What to work on >>
Word for word, please restate the line containing "intro indicators _" and all the lines that follow it to the end of the data.

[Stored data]
==============================

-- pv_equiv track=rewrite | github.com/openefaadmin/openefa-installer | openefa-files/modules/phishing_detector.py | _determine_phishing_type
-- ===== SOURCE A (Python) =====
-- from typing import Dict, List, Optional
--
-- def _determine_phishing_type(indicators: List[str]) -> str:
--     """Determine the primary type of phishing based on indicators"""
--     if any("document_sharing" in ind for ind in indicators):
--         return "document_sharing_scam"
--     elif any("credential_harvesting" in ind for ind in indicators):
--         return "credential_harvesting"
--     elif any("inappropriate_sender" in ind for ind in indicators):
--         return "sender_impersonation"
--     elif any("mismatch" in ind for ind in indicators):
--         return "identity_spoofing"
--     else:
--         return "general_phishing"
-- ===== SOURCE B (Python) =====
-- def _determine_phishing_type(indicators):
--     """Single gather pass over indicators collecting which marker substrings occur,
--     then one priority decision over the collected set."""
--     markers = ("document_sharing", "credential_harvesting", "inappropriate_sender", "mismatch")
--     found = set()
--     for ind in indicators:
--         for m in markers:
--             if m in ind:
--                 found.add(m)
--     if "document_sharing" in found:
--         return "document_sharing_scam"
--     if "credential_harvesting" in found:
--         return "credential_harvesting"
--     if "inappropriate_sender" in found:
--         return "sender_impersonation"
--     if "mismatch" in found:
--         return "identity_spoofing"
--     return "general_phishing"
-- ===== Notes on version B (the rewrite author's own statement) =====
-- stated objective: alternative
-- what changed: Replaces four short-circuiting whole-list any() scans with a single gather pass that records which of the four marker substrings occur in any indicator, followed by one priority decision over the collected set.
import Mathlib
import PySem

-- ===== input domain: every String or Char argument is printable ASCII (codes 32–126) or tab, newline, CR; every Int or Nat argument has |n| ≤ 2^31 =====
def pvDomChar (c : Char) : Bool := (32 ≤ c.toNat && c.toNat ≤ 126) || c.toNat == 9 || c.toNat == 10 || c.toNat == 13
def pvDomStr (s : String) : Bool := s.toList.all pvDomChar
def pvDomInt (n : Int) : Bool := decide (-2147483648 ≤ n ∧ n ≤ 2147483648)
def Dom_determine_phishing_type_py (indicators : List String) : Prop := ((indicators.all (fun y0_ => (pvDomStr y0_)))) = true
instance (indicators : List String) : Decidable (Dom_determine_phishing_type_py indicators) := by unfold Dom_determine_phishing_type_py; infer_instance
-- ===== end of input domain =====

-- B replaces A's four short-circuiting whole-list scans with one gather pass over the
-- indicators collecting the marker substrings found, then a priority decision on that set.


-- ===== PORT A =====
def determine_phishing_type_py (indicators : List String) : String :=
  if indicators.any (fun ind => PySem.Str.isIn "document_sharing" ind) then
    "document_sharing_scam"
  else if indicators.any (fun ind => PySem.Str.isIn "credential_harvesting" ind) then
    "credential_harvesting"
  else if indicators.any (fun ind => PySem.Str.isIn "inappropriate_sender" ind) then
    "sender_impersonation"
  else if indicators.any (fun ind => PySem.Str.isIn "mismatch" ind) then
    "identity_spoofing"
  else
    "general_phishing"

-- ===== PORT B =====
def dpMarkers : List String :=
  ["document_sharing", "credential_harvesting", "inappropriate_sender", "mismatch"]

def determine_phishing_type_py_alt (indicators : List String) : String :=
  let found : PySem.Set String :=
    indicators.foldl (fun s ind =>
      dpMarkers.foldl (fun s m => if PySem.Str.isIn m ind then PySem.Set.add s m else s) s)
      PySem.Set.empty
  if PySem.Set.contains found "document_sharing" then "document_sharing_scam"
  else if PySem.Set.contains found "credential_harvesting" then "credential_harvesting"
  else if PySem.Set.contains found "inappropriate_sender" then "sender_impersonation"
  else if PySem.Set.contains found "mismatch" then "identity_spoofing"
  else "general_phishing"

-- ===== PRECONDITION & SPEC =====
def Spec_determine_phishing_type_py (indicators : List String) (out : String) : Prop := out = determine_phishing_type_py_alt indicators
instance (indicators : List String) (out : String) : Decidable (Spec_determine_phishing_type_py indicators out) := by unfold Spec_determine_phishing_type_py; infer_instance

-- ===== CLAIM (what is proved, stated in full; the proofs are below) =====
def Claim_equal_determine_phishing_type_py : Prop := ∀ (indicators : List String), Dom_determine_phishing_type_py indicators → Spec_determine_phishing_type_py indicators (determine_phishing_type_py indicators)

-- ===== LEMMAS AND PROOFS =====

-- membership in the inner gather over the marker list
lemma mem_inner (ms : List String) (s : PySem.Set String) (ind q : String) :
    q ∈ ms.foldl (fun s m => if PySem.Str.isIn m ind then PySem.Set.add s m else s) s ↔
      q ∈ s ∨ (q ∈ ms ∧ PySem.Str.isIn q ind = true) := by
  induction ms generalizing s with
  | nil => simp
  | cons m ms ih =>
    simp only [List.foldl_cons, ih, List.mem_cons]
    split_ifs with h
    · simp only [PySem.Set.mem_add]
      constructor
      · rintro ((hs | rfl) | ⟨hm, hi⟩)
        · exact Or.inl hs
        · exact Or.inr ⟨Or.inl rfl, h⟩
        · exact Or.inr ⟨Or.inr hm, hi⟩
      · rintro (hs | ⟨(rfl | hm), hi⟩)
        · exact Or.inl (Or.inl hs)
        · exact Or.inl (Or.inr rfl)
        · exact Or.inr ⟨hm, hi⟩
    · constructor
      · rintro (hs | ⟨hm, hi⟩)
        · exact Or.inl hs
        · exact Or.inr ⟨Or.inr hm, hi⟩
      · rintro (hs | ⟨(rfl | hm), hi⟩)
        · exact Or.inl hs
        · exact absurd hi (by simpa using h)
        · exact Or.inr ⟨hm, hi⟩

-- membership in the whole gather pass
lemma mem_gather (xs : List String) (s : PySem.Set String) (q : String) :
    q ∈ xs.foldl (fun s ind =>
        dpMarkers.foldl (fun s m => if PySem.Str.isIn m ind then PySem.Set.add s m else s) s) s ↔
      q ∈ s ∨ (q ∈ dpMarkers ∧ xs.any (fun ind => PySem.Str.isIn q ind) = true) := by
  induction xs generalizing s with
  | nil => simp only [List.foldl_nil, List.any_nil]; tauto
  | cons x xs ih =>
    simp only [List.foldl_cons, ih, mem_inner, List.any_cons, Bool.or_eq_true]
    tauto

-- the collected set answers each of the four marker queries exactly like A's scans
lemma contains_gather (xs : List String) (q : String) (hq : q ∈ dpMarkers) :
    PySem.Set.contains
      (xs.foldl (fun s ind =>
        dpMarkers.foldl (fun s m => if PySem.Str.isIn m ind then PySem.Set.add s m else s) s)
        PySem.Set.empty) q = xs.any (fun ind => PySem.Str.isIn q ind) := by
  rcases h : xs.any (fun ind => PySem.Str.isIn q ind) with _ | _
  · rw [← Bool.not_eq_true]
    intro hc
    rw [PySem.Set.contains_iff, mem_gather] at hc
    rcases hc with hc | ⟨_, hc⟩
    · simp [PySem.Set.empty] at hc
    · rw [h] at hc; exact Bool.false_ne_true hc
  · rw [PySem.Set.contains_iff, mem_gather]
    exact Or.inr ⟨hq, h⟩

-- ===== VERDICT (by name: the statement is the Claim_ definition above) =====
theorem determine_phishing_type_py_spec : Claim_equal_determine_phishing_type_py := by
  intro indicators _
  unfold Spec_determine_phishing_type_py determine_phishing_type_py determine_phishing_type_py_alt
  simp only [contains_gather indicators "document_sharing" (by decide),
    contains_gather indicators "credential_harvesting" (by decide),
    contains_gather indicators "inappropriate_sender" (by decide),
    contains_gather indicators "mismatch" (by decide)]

==============================

Response area >>
  intro indicators _
  unfold Spec_determine_phishing_type_py determine_phishing_type_py determine_phishing_type_py_alt
  simp only [contains_gather indicators "document_sharing" (by decide),
    contains_gather indicators "credential_harvesting" (by decide),
    contains_gather indicators "inappropriate_sender" (by decide),
    contains_gather indicators "mismatch" (by decide)]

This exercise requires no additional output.